Every time I get something new from Fistula, by the time that I reach the end of the CD, or 7", or whatever, I make up my mind that there's no way that this band can get any goddamn heavier. This ongoing habit of laying down sonic ultimatums in my relationship to Fistula's music has been going on for what I guess has been seven years now, ever since I first picked up their Hymns Of Slumber CD on Shifty Records. Man, I felt like someone was stacking cinderblocks on my head the first time that I spun Hymns. And each subsequent release from the Ohio group (which over the years has oscillated between various permutations of the same lineup, always returning to the core of guitarist Corey Bing, bassist Bahb Branca, and guitarist Scott Stearns) just keeps cranking the frustrated, ultra-pissed-off negativism, mutant crossover thrash riffs, gooey doom tempos, feedback, narcotics, trailer park satanism and absolutely skull-splintering slow-motion mosh riffs even further. If you've never heard 'em, imagine an unholy union between Japanese doomlords Corrupted and the scathing thrash of The Accused colliding together into a mutant form of sludgy, thuggish doomthrash and left to stew in an oily vat of Gummo-esque atmosphere. God damn, I love Fistula.
But this, this is something different. Different at least from any of the other Fistula records. At some point last year, the members of Fistula met up with another Ohioan, Steve Makita from the midwest power-violence legends Apartment 213, midwest power-tool noise legends Lockweld, and current second throat for Agoraphobic Nosebleed. At some point, both of these parties decided that joining forces would be a good move and had Makita lug over his toolbox to the Fistula practice space and drag out some of his most lethal circuit-shredders, keyboards and power tools. The end result are two new discs, Lessons In Lamentation and Inverted Black Star, each one possessed by a single hour-plus track of Fistula with Steve Makita conjuring fucking HUGUNGOUS slabs of apocalyptic free-metal. And it's Fistula's most abstract, demonic music ever, a charred mess of harsh electronic skree and gut-rumbling noise and unholy doom metal.
In contrast to it's companion disc Inverted Black Star, Lessons In Lamentation sounds like it's virtually "rocking". Where Inverted spews monoto-riffs and malevolent power tool noise across the jet-black waste of it's hour long length, this jam is more upbeat, opening with a massive chugging sludgy metal riff that cycles over and over, slowly joined by a swarm of sizzling feedback and high pitched sine-whine. Crazed shredding solos appear, the central riff changes shape throughout, the whole track seems to be split into three distinct sections. It's super hypnotic as Fistula grinds away endlessly surrounded by Makita's dense and textured noise. Deep monstrous vocals emerge from out of the filth, gutteral invocations that are impossible to decipher. A massive plodding industrial dirge, a meditation on repetitive metal riffing and the blackest feedback, recorded all the way in the red, a majestic crumbling obelisk of monstrous noise-doom.

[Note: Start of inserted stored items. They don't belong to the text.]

-- pv_equiv track=rewrite | github.com/tehw0lf/wlgen | wlgen/benchmarks/benchmark.py | create_charset
-- ===== SOURCE A (Python) =====
-- from typing import Callable, Dict
--
-- def create_charset(
--     positions: int, chars_per_position: int, base: str = None
-- ) -> Dict[int, str]:
--     """
--     Create a test charset
--
--     Args:
--         positions: Number of positions in the wordlist
--         chars_per_position: Number of characters per position
--         base: Base character set to use (default: alphanumeric)
--     """
--     if base is None:
--         base = "abcdefghijklmnopqrstuvwxyzABCDEFGHIJKLMNOPQRSTUVWXYZ0123456789"
--
--     charset = {}
--     for i in range(positions):
--         start_idx = (i * chars_per_position) % len(base)
--         charset[i] = base[start_idx : start_idx + chars_per_position]
--         if len(charset[i]) < chars_per_position:
--             # Wrap around if needed
--             charset[i] += base[: chars_per_position - len(charset[i])]
--
--     return charset
-- ===== SOURCE B (Python) =====
-- _DEFAULT = "abcdefghijklmnopqrstuvwxyzABCDEFGHIJKLMNOPQRSTUVWXYZ0123456789"
--
--
-- def create_charset(positions, chars_per_position, base=None):
--     if base is None:
--         base = _DEFAULT
--     if positions <= 0:
--         return {}
--     n = len(base)
--     # The start offsets (i * chars_per_position) % n repeat with period
--     # n // gcd(n, chars_per_position): precompute ONE period of substrings
--     # (incrementally advancing the start), then index it by i % period.
--     a, b = n, abs(chars_per_position)
--     while b:
--         a, b = b, a % b
--     period = n // a
--     doubled = base + base
--     chunks = []
--     start = 0
--     for _ in range(period):
--         chunks.append(doubled[start : start + chars_per_position])
--         start = (start + chars_per_position) % n
--     return {i: chunks[i % period] for i in range(positions)}
-- ===== Notes on version B (the rewrite author's own statement) =====
-- stated objective: alternative
-- what changed: B exploits that the start offsets (i*k) % len(base) are periodic with period len(base)//gcd(len(base),k): it precomputes one period of wrapped substrings (advancing the start incrementally, slicing a doubled base) and then fills the dict by indexing that table with i % period, instead of A's per-position slice with a length-check-and-wrap append.
-- outside the precondition, e.g. on create_charset(1, -2, 'abc'): A returns {0: 'a'}, B returns {0: 'abca'}
import Mathlib
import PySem

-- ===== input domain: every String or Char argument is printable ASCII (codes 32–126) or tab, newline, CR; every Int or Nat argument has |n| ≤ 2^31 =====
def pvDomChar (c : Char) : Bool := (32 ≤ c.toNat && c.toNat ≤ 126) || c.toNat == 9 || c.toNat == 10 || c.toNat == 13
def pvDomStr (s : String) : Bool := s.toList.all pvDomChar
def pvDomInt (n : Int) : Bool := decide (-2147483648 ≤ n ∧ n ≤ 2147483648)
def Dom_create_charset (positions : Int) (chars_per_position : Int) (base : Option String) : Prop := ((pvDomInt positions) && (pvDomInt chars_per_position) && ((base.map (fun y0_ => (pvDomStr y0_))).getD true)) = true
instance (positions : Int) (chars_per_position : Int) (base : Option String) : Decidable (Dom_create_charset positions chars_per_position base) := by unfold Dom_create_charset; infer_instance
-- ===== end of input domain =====

-- B precomputes one period (len // gcd(len, k)) of wrapped substrings and fills the dict by
-- indexing that table with i % period, replacing A's per-position slice-and-wrap branch.


-- ===== PORT A =====
def pvDefaultBase : String := "abcdefghijklmnopqrstuvwxyzABCDEFGHIJKLMNOPQRSTUVWXYZ0123456789"

-- the string A stores for position i: base[start:start+cpp], wrapped by the length check
def pvWrapA (b : List Char) (cpp i : Int) : List Char :=
  let start := PySem.Int.mod (i * cpp) (b.length : Int)
  let s := PySem.List.slice b (some start) (some (start + cpp))
  if (s.length : Int) < cpp then s ++ PySem.List.slice b none (some (cpp - (s.length : Int))) else s

def create_charset (positions : Int) (chars_per_position : Int) (base : Option String) : List (Int × String) :=
  let b := (base.getD pvDefaultBase).toList
  ((PySem.List.pyRange 0 positions 1).foldl
      (fun (d : PySem.Dict Int String) i => d.insert i (String.ofList (pvWrapA b chars_per_position i)))
      PySem.Dict.empty).items

-- ===== PORT B =====
-- B's hand-written Euclid loop 'while b: a, b = b, a % b'
def pvGcdLoop (a b : Nat) : Nat :=
  if h : b = 0 then a else pvGcdLoop b (a % b)
termination_by b
decreasing_by exact Nat.mod_lt _ (Nat.pos_of_ne_zero h)

def create_charset_alt (positions : Int) (chars_per_position : Int) (base : Option String) : List (Int × String) :=
  let b := (base.getD pvDefaultBase).toList
  if positions ≤ 0 then [] else
    let n : Nat := b.length
    let period : Nat := n / pvGcdLoop n chars_per_position.natAbs
    let doubled := b ++ b
    let chunks : List String :=
      ((List.range period).foldl
        (fun (st : List String × Int) _ =>
          (st.1 ++ [String.ofList (PySem.List.slice doubled (some st.2) (some (st.2 + chars_per_position)))],
           PySem.Int.mod (st.2 + chars_per_position) (n : Int)))
        ([], (0 : Int))).1
    -- chunks[i % period]: under Pre_ the index is in range (0 ≤ i % period < period = len chunks),
    -- so the .getD default is unreachable; it only makes the port total
    (PySem.List.pyRange 0 positions 1).foldl
      (fun acc i => acc ++ [(i, (PySem.List.pyGet? chunks (PySem.Int.mod i (period : Int))).getD "")]) []

-- ===== PRECONDITION & SPEC =====
-- Pre_ excludes (a) empty base with positions ≥ 1, where A raises ZeroDivisionError, and
-- (b) negative chars_per_position with positions ≥ 1, a corner no caller would specify, where
-- Python's negative-stop slice rule gives A and B accidental differing substrings of base resp.
-- the doubled base.
def Pre_create_charset (positions : Int) (chars_per_position : Int) (base : Option String) : Prop :=
  positions ≤ 0 ∨ (0 ≤ chars_per_position ∧ base ≠ some "")
instance (positions : Int) (chars_per_position : Int) (base : Option String) : Decidable (Pre_create_charset positions chars_per_position base) := by unfold Pre_create_charset; infer_instance

def pvWitness_create_charset : Int × Int × Option String := (2, 3, some "ab")

def Spec_create_charset (positions : Int) (chars_per_position : Int) (base : Option String) (out : List (Int × String)) : Prop := out = create_charset_alt positions chars_per_position base
instance (positions : Int) (chars_per_position : Int) (base : Option String) (out : List (Int × String)) : Decidable (Spec_create_charset positions chars_per_position base out) := by unfold Spec_create_charset; infer_instance

-- ===== CLAIM (what is proved, stated in full; the proofs are below) =====
def Claim_equal_create_charset : Prop := ∀ (positions : Int) (chars_per_position : Int) (base : Option String), Dom_create_charset positions chars_per_position base → Pre_create_charset positions chars_per_position base → Spec_create_charset positions chars_per_position base (create_charset positions chars_per_position base)

-- ===== LEMMAS AND PROOFS =====

-- B's Euclid loop is gcd
lemma pvGcdLoop_eq (a b : Nat) : pvGcdLoop a b = Nat.gcd b a := by
  fun_induction pvGcdLoop a b with
  | case1 a => simp
  | case2 a b h ih => rw [ih, Nat.gcd_rec b a, Nat.gcd_comm]

-- the string B's table stores for a start offset: one slice of the doubled base
def pvWrapB (b : List Char) (cpp i : Int) : List Char :=
  let start := PySem.Int.mod (i * cpp) (b.length : Int)
  PySem.List.slice (b ++ b) (some start) (some (start + cpp))

-- wrap-by-append vs one slice of the doubled list, stated over Nat start/length
lemma pvWrap_core (b : List Char) (j c : Nat) (hj : j < b.length) :
    (if (((b.drop j).take c).length : Int) < (c : Int)
     then (b.drop j).take c ++ PySem.List.slice b none (some ((c : Int) - (((b.drop j).take c).length : Int)))
     else (b.drop j).take c)
    = ((b ++ b).drop j).take c := by
  have hlen : ((b.drop j).take c).length = min c (b.length - j) := by simp
  rw [List.drop_append]
  have hz : j - b.length = 0 := by omega
  rw [hz, List.drop_zero, List.take_append]
  have hdl : (b.drop j).length = b.length - j := by simp
  by_cases hcase : c ≤ b.length - j
  · rw [if_neg (by omega)]
    have : c - (b.drop j).length = 0 := by omega
    rw [this, List.take_zero, List.append_nil]
  · rw [if_pos (by omega)]
    have h1 : (b.drop j).take c = b.drop j := List.take_of_length_le (by omega)
    have h2 : (c : Int) - (((b.drop j).take c).length : Int) = ((c - (b.length - j) : Nat) : Int) := by
      rw [hlen]; omega
    rw [h2, h1, PySem.List.slice_to_natCast, hdl]

-- per-position agreement: A's wrap-by-append equals one slice of the doubled base
lemma pvWrap_eq (b : List Char) (cpp i : Int) (hb : b ≠ []) (hc : 0 ≤ cpp) :
    pvWrapA b cpp i = pvWrapB b cpp i := by
  obtain ⟨c, rfl⟩ : ∃ c : Nat, cpp = (c : Int) := ⟨cpp.toNat, (Int.toNat_of_nonneg hc).symm⟩
  have hn : 0 < (b.length : Int) := by
    have := List.length_pos_iff.mpr hb; exact_mod_cast this
  have h0 : 0 ≤ PySem.Int.mod (i * (c : Int)) (b.length : Int) := PySem.Int.mod_nonneg _ hn
  have h1 : PySem.Int.mod (i * (c : Int)) (b.length : Int) < (b.length : Int) := PySem.Int.mod_lt _ hn
  obtain ⟨j, hj⟩ : ∃ j : Nat, PySem.Int.mod (i * (c : Int)) (b.length : Int) = (j : Int) :=
    ⟨_, (Int.toNat_of_nonneg h0).symm⟩
  have hjn : j < b.length := by rw [hj] at h1; exact_mod_cast h1
  simp only [pvWrapA, pvWrapB, hj]
  rw [PySem.List.slice_natCast_add, PySem.List.slice_natCast_add]
  exact pvWrap_core b j c hjn

lemma pvBase_ne_nil (base : Option String) (hbase : base ≠ some "") :
    (base.getD pvDefaultBase).toList ≠ [] := by
  cases base with
  | none => simp [pvDefaultBase]
  | some s =>
    intro hn
    exact hbase (by simpa using congrArg some (String.toList_eq_nil_iff.mp hn))

-- B's chunk-building fold, characterised: it maps the iterated step over the start state
lemma pvFoldChunks {α : Type} (F : Int → α) (step : Int → Int) (p : Nat) (s0 : Int) :
    (List.range p).foldl (fun (st : List α × Int) _ => (st.1 ++ [F st.2], step st.2)) ([], s0)
    = ((List.range p).map (fun j => F (step^[j] s0)), step^[p] s0) := by
  induction p with
  | zero => simp
  | succ p ih =>
      rw [List.range_succ, List.foldl_append, ih, List.map_append]
      simp [Function.iterate_succ_apply']

-- the iterated start-advancing step computes (j*c) % n
lemma pvStartIter (n c : Nat) (j : Nat) :
    (fun x => PySem.Int.mod (x + (c : Int)) (n : Int))^[j] 0 = (((j * c) % n : Nat) : Int) := by
  induction j with
  | zero =>
      simp
  | succ j ih =>
      rw [Function.iterate_succ_apply', ih]
      have : (((j * c) % n : Nat) : Int) + (c : Int) = (((j * c) % n + c : Nat) : Int) := by push_cast; ring
      rw [this, PySem.Int.mod_natCast]
      congr 1
      rw [Nat.mod_add_mod]
      ring_nf

-- the key periodicity: start offsets repeat with period n / gcd c n
lemma pvPeriod (n c i : Nat) :
    (i % (n / Nat.gcd c n) * c) % n = (i * c) % n := by
  set g := Nat.gcd c n with hg
  set p := n / g with hp
  have hgc : g ∣ c := Nat.gcd_dvd_left c n
  have hgn : g ∣ n := Nat.gcd_dvd_right c n
  obtain ⟨c', hc'⟩ := hgc
  have hpc : p * c = n * c' := by
    rw [hp, hc', ← Nat.mul_assoc, Nat.div_mul_cancel hgn]
  have hstep : p * (i / p) * c = (i / p * c') * n := by
    rw [Nat.mul_comm p (i / p), Nat.mul_assoc, hpc]; ring
  have hi : i * c = i % p * c + (i / p * c') * n := by
    conv_lhs => rw [← Nat.mod_add_div i p]
    rw [Nat.add_mul, hstep]
  rw [hi, Nat.add_mul_mod_self_right]

theorem create_charset_spec : Claim_equal_create_charset := by
  intro positions cpp base _ hpre
  simp only [Spec_create_charset, create_charset, create_charset_alt]
  -- A's dict build, as a map over the range
  have hfresh := PySem.Dict.items_foldl_insert_fresh (PySem.List.pyRange 0 positions 1)
    (fun a => a) (fun a => String.ofList (pvWrapA (base.getD pvDefaultBase).toList cpp a))
    PySem.Dict.empty
    (by intro a _; exact PySem.Dict.contains_empty a)
    (by simpa using PySem.List.nodup_pyRange_one 0 positions)
  simp only [] at hfresh
  rw [hfresh]
  simp only [List.nil_append, PySem.Dict.empty]
  by_cases hpos : positions ≤ 0
  · rw [if_pos hpos, PySem.List.pyRange_one_eq_nil hpos, List.map_nil]
  · rw [if_neg hpos]
    obtain ⟨hc, hbase⟩ : 0 ≤ cpp ∧ base ≠ some "" := by
      rcases hpre with h | h
      · omega
      · exact h
    set b := (base.getD pvDefaultBase).toList with hb
    have hbne : b ≠ [] := pvBase_ne_nil base hbase
    have hn : 0 < b.length := List.length_pos_iff.mpr hbne
    obtain ⟨c, rfl⟩ : ∃ c : Nat, cpp = (c : Int) := ⟨cpp.toNat, (Int.toNat_of_nonneg hc).symm⟩
    -- the table B precomputes
    rw [pvFoldChunks
      (fun s => String.ofList (PySem.List.slice (b ++ b) (some s) (some (s + (c : Int)))))
      (fun x => PySem.Int.mod (x + (c : Int)) (b.length : Int))]
    set g := pvGcdLoop b.length (Int.natAbs (c : Int)) with hgdef
    have hg : g = Nat.gcd c b.length := by rw [hgdef, pvGcdLoop_eq]; simp
    set p := b.length / g with hpdef
    have hppos : 0 < p := by
      rw [hpdef, hg]
      exact Nat.div_pos (Nat.le_of_dvd hn (Nat.gcd_dvd_right c b.length))
        (Nat.gcd_pos_of_pos_right c hn)
    rw [PySem.List.foldl_append_singleton_eq_map]
    refine List.map_congr_left (fun i hi => ?_)
    have hmem := (PySem.List.mem_pyRange_one).mp hi
    obtain ⟨i₀, rfl⟩ : ∃ i₀ : Nat, i = (i₀ : Int) := ⟨i.toNat, (Int.toNat_of_nonneg hmem.1).symm⟩
    refine Prod.ext rfl ?_
    -- evaluate the table lookup
    have hmodi : PySem.Int.mod (i₀ : Int) (p : Int) = ((i₀ % p : Nat) : Int) :=
      PySem.Int.mod_natCast i₀ p
    have hlt : i₀ % p < p := Nat.mod_lt _ hppos
    have hget :
        PySem.List.pyGet?
          ((List.range p).map (fun j =>
            String.ofList (PySem.List.slice (b ++ b)
              (some ((fun x => PySem.Int.mod (x + (c : Int)) (b.length : Int))^[j] 0))
              (some ((fun x => PySem.Int.mod (x + (c : Int)) (b.length : Int))^[j] 0 + (c : Int))))))
          (PySem.Int.mod (i₀ : Int) (p : Int))
        = some (String.ofList (PySem.List.slice (b ++ b)
            (some ((fun x => PySem.Int.mod (x + (c : Int)) (b.length : Int))^[i₀ % p] 0))
            (some ((fun x => PySem.Int.mod (x + (c : Int)) (b.length : Int))^[i₀ % p] 0 + (c : Int))))) := by
      rw [hmodi, PySem.List.pyGet?_natCast, List.getElem?_map, List.getElem?_range hlt]
      rfl
    simp only [hget, Option.getD_some]
    -- identify both sides via the wrap lemmas
    rw [pvWrap_eq b (c : Int) (i₀ : Int) hbne (by positivity), pvStartIter b.length c]
    simp only [pvWrapB]
    have hstart : PySem.Int.mod ((i₀ : Int) * (c : Int)) (b.length : Int)
        = (((i₀ % p * c) % b.length : Nat) : Int) := by
      have : (i₀ : Int) * (c : Int) = ((i₀ * c : Nat) : Int) := by push_cast; ring
      rw [this, PySem.Int.mod_natCast]
      congr 1
      rw [hpdef, hg]
      exact (pvPeriod b.length c i₀).symm
    rw [hstart]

There has been a groundswell of bands and artists lately that have been fusing the heaviness of the slowest, most extreme doom metal and black metal with pure harsh noise, artists like Wilt, Josh Lay, Matt Bower's Mirag stuff, for instance. Well, you can add these two discs from Fistula to the top of the heap of blackened doom noise. These are as crushing, noise-encrusted, and corrosive as anything else lurking in this new realm of abstracted heaviness.
Lessons In Lamentation is packaged in a signature Crucial Bliss three-panel sleeve, with artwork from Ralf Burkart, the disc itself attached to the sleeve on a plastic nub. Release in an edition of 300 copies.